How to complete this task:
Report each line of the listing that carries the word "loop".

Exercise input:
__________

-- ===== LEMMAS AND PROOFS =====

-- 'for z in index: if y == z: <apply g>' collapses to a single membership test when g is idempotent
theorem pv_foldl_if_mem {σ : Type} (l : List Int) (y : Int) (g : σ → σ) (s : σ)
    (hg : ∀ t, g (g t) = g t) :
    l.foldl (fun s2 z => if y = z then g s2 else s2) s = if y ∈ l then g s else s := by
  induction l generalizing s with
  | nil => simp
  | cons z zs ih =>
    by_cases hz : y = z
    · subst hz
      simp [ih, hg]
    · simp [hz, ih]

-- explode-set-join on the character level
theorem pv_join_set_toList (cl : List Char) (k : Nat) (u : String) (d : Char) (hu : u.toList = [d]) :
    (PySem.Str.join "" ((cl.map (fun c => String.ofList [c])).set k u)).toList = cl.set k d := by
  rw [PySem.Str.toList_join]
  have h1 : ((cl.map (fun c => String.ofList [c])).set k u).map String.toList
      = (cl.map (fun c => [c])).set k [d] := by
    rw [List.map_set, List.map_map, ← hu]
    congr 1
    simp [String.toList_ofList]
  rw [h1, List.map_set.symm]
  have h2 : ("" : String).toList = [] := rfl
  rw [h2, PySem.Chars.join_nil_singletons]

-- joining a list of singleton strings
theorem pv_join_singletons (cl : List Char) :
    PySem.Str.join "" (cl.map (fun c => String.ofList [c])) = String.ofList cl := by
  apply String.toList_inj.mp
  rw [PySem.Str.toList_join, List.map_map]
  have h1 : (String.toList ∘ fun c => String.ofList [c]) = fun c => [c] := by
    funext c; simp [String.toList_ofList]
  have h2 : ("" : String).toList = [] := rfl
  rw [h1, h2, PySem.Chars.join_nil_singletons, String.toList_ofList]

-- A's outer loop simulated on the character level
theorem pv_A_sim (ix : List Int) (a b : String) (v : Int → Char)
    (hab : ∀ y : Int, (if ¬ y = 2 then a else b).toList = [v y])
    (ys : List Int) (sec : String) :
    (ys.foldl (fun sec y =>
        ix.foldl
          (fun sec2 z =>
            if y = z then
              if ¬ y = 2 then
                PySem.Str.join "" ((sec2.toList.map (fun c => String.ofList [c])).set y.toNat a)
              else
                PySem.Str.join "" ((sec2.toList.map (fun c => String.ofList [c])).set y.toNat b)
            else sec2)
          sec) sec).toList
    = ys.foldl (fun cl y => if y ∈ ix then cl.set y.toNat (v y) else cl) sec.toList := by
  induction ys generalizing sec with
  | nil => rfl
  | cons y ys ih =>
    simp only [List.foldl_cons]
    have hg : ∀ t : String,
        (fun sec2 => if ¬ y = 2 then
            PySem.Str.join "" ((sec2.toList.map (fun c => String.ofList [c])).set y.toNat a)
          else
            PySem.Str.join "" ((sec2.toList.map (fun c => String.ofList [c])).set y.toNat b))
        ((fun sec2 => if ¬ y = 2 then
            PySem.Str.join "" ((sec2.toList.map (fun c => String.ofList [c])).set y.toNat a)
          else
            PySem.Str.join "" ((sec2.toList.map (fun c => String.ofList [c])).set y.toNat b)) t)
        = (fun sec2 => if ¬ y = 2 then
            PySem.Str.join "" ((sec2.toList.map (fun c => String.ofList [c])).set y.toNat a)
          else
            PySem.Str.join "" ((sec2.toList.map (fun c => String.ofList [c])).set y.toNat b)) t := by
      intro t
      have hab' := hab y
      by_cases hy2 : y = 2 <;>
        simp only [hy2, if_true, if_false, not_true, not_false_iff] <;>
        · rw [pv_join_set_toList _ _ _ (v y) (by simpa [hy2] using hab')]
          rw [List.map_set, List.set_set]
    rw [pv_foldl_if_mem ix y _ sec hg, ih]
    congr 1
    by_cases hmem : y ∈ ix
    · simp only [hmem, if_true]
      have hab' := hab y
      by_cases hy2 : y = 2
      · subst hy2
        simp only [not_true, if_false]
        rw [pv_join_set_toList _ _ _ (v 2) (by simpa using hab')]
      · simp only [hy2, not_false_iff, if_true]
        rw [pv_join_set_toList _ _ _ (v y) (by simpa [hy2] using hab')]
    · simp [hmem]

-- the character-level conditional-set loop: length and elements
theorem pv_setfold_length (ix : List Int) (v : Int → Char) (ys : List Int) (cl : List Char) :
    (ys.foldl (fun cl y => if y ∈ ix then cl.set y.toNat (v y) else cl) cl).length = cl.length := by
  induction ys generalizing cl with
  | nil => rfl
  | cons y ys ih => simp only [List.foldl_cons]; split <;> simp [ih]

theorem pv_setfold_getElem? (ix : List Int) (v : Int → Char) (ys : List Int) (cl : List Char)
    (j : Nat) (hj : j < cl.length) (hys : ∀ y ∈ ys, 0 ≤ y) :
    (ys.foldl (fun cl y => if y ∈ ix then cl.set y.toNat (v y) else cl) cl)[j]? =
    if (j : Int) ∈ ix ∧ (j : Int) ∈ ys then some (v j) else cl[j]? := by
  induction ys generalizing cl with
  | nil => simp
  | cons y ys ih =>
    simp only [List.foldl_cons]
    have hy0 : 0 ≤ y := hys y (List.mem_cons_self ..)
    by_cases hmem : y ∈ ix
    · rw [if_pos hmem, ih _ (by simpa using hj) (fun z hz => hys z (List.mem_cons_of_mem _ hz))]
      by_cases hA : (j : Int) ∈ ix ∧ (j : Int) ∈ ys
      · rw [if_pos hA, if_pos ⟨hA.1, List.mem_cons_of_mem _ hA.2⟩]
      · rw [if_neg hA]
        by_cases hB : (j : Int) ∈ ix ∧ (j : Int) ∈ y :: ys
        · rw [if_pos hB]
          have hjy : (j : Int) = y := by
            rcases List.mem_cons.mp hB.2 with h | h
            · exact h
            · exact absurd ⟨hB.1, h⟩ hA
          have ht : y.toNat = j := by omega
          rw [List.getElem?_set, ht, if_pos rfl, if_pos hj, hjy]
        · rw [if_neg hB]
          have ht : y.toNat ≠ j := by
            intro h
            have h1 : (j : Int) = y := by omega
            have h2 : (j : Int) ∈ y :: ys := by rw [h1]; exact List.mem_cons_self ..
            exact hB ⟨h1 ▸ hmem, h2⟩
          rw [List.getElem?_set, if_neg ht]
    · rw [if_neg hmem, ih _ hj (fun z hz => hys z (List.mem_cons_of_mem _ hz))]
      by_cases hA : (j : Int) ∈ ix ∧ (j : Int) ∈ ys
      · rw [if_pos hA, if_pos ⟨hA.1, List.mem_cons_of_mem _ hA.2⟩]
      · rw [if_neg hA, if_neg ?_]
        intro hB
        rcases List.mem_cons.mp hB.2 with h | h
        · exact hmem (h ▸ hB.1)
        · exact hA ⟨hB.1, h⟩

-- B's loop, element by element
theorem pv_B_fold (letter : String) (prs : List (Int × Char)) (hpos : ∀ p ∈ prs, 0 ≤ p.1) (S : List String) :
    ((prs.foldl (fun s p =>
        if String.ofList [p.2] = letter ∧ 2 * p.1 < (s.length : Int) then
          s.set (2 * p.1).toNat letter
        else s) S)).length = S.length ∧
    ∀ j : Nat, j < S.length →
      ((prs.foldl (fun s p =>
          if String.ofList [p.2] = letter ∧ 2 * p.1 < (s.length : Int) then
            s.set (2 * p.1).toNat letter
          else s) S))[j]? =
      if (∃ p ∈ prs, String.ofList [p.2] = letter ∧ 2 * p.1 = (j : Int)) then some letter else S[j]? := by
  induction prs generalizing S with
  | nil => simp
  | cons p prs ih =>
    simp only [List.foldl_cons]
    have hp0 : 0 ≤ p.1 := hpos p (List.mem_cons_self ..)
    have hpos' : ∀ q ∈ prs, 0 ≤ q.1 := fun q hq => hpos q (List.mem_cons_of_mem _ hq)
    by_cases hc : String.ofList [p.2] = letter ∧ 2 * p.1 < (S.length : Int)
    · rw [if_pos hc]
      obtain ⟨ihl, ihe⟩ := ih hpos' (S.set (2 * p.1).toNat letter)
      refine ⟨by simpa using ihl, ?_⟩
      intro j hj
      rw [ihe j (by simpa using hj)]
      by_cases hE : ∃ q ∈ p :: prs, String.ofList [q.2] = letter ∧ 2 * q.1 = (j : Int)
      · rw [if_pos hE]
        by_cases hR : ∃ q ∈ prs, String.ofList [q.2] = letter ∧ 2 * q.1 = (j : Int)
        · rw [if_pos hR]
        · rw [if_neg hR]
          obtain ⟨q, hq, hq1, hq2⟩ := hE
          rcases List.mem_cons.mp hq with h | h
          · subst h
            have ht : (2 * q.1).toNat = j := by omega
            rw [List.getElem?_set, ht, if_pos rfl, if_pos hj]
          · exact absurd ⟨q, h, hq1, hq2⟩ hR
      · rw [if_neg hE, if_neg (fun ⟨q, hq, hq1, hq2⟩ => hE ⟨q, List.mem_cons_of_mem _ hq, hq1, hq2⟩)]
        have ht : (2 * p.1).toNat ≠ j := by
          intro h
          have h1 : 2 * p.1 = (j : Int) := by omega
          exact hE ⟨p, List.mem_cons_self .., hc.1, h1⟩
        rw [List.getElem?_set, if_neg ht]
    · rw [if_neg hc]
      obtain ⟨ihl, ihe⟩ := ih hpos' S
      refine ⟨ihl, ?_⟩
      intro j hj
      rw [ihe j hj]
      by_cases hR : ∃ q ∈ prs, String.ofList [q.2] = letter ∧ 2 * q.1 = (j : Int)
      · rw [if_pos hR]
        obtain ⟨q, hq, hq1, hq2⟩ := hR
        rw [if_pos ⟨q, List.mem_cons_of_mem _ hq, hq1, hq2⟩]
      · rw [if_neg hR, if_neg ?_]
        rintro ⟨q, hq, hq1, hq2⟩
        rcases List.mem_cons.mp hq with h | h
        · subst h
          exact hc ⟨hq1, by omega⟩
        · exact hR ⟨q, h, hq1, hq2⟩

-- A's index list, in filtered form (proof-only helper)
def pvIndex (word letter : String) : List Int :=
  ((PySem.List.pyRange 0 (((PySem.Str.lower word).toList.length : Int)) 1).filter
      (fun x => decide (String.ofList [PySem.List.pyGetD (PySem.Str.lower word).toList x ' '] = letter))).map
    (fun x => x * 2)

theorem pv_index_eq (word letter : String) :
    (PySem.List.pyRange 0 (PySem.Str.len (PySem.Str.lower word)) 1).foldl
      (fun idx x =>
        if String.ofList [PySem.List.pyGetD (PySem.Str.lower word).toList x ' '] = letter then idx ++ [x * 2]
        else idx) []
    = pvIndex word letter := by
  rw [PySem.Str.len_eq]
  have h1 : (fun (idx : List Int) (x : Int) =>
      if String.ofList [PySem.List.pyGetD (PySem.Str.lower word).toList x ' '] = letter then idx ++ [x * 2]
      else idx)
    = (fun idx x =>
      if (fun x => decide (String.ofList [PySem.List.pyGetD (PySem.Str.lower word).toList x ' '] = letter)) x = true
      then idx ++ [(fun x => x * 2) x] else idx) := by
    funext idx x
    simp
  rw [h1, PySem.List.foldl_append_if]
  simp [pvIndex]

theorem pv_mem_index (word letter : String) (j : Int) :
    j ∈ pvIndex word letter ↔
      ∃ x ∈ PySem.List.pyRange 0 (((PySem.Str.lower word).toList.length : Int)) 1,
        String.ofList [PySem.List.pyGetD (PySem.Str.lower word).toList x ' '] = letter ∧ 2 * x = j := by
  simp only [pvIndex, List.mem_map, List.mem_filter, decide_eq_true_eq]
  constructor
  · rintro ⟨x, ⟨hx1, hx2⟩, hx3⟩
    exact ⟨x, hx1, hx2, by omega⟩
  · rintro ⟨x, hx1, hx2, hx3⟩
    exact ⟨x, ⟨hx1, hx2⟩, by omega⟩

-- evaluation of port A's second component on the character level, for a one-character letter
theorem pv_A_eval (word : String) (ll : List String) (sec letter : String) (c : Char)
    (hc : letter.toList = [c]) :
    (letter_replace word ll sec letter).2.toList
      = (PySem.List.pyRange 0 ((sec.toList.length : Int)) 1).foldl
          (fun cl y => if y ∈ pvIndex word letter then
              cl.set y.toNat (if y = 2 then PySem.Chars.upperChar c else c) else cl)
          sec.toList := by
  have hletter : letter = String.ofList [c] := by
    rw [← hc, String.ofList_toList]
  have hab : ∀ y : Int,
      (if ¬ y = 2 then letter else PySem.Str.upper letter).toList
        = [if y = 2 then PySem.Chars.upperChar c else c] := by
    intro y
    by_cases hy : y = 2
    · simp only [hy, not_true, if_false, if_true]
      rw [hletter]
      have : (PySem.Str.upper (String.ofList [c])).toList = PySem.Chars.upper [c] := by
        rw [PySem.Str.toList_upper, String.toList_ofList]
      rw [this]
      simp [PySem.Chars.upper]
    · simp only [hy, not_false_iff, if_true, if_false]
      exact hc
  simp only [letter_replace]
  rw [pv_index_eq word letter]
  rw [pv_A_sim (pvIndex word letter) letter (PySem.Str.upper letter)
        (fun y => if y = 2 then PySem.Chars.upperChar c else c) hab
        (PySem.List.pyRange 0 (PySem.Str.len sec) 1) sec]
  rw [PySem.Str.len_eq]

__________

Solution to the exercise:
-- A's outer loop simulated on the character level
-- the character-level conditional-set loop: length and elements
-- B's loop, element by element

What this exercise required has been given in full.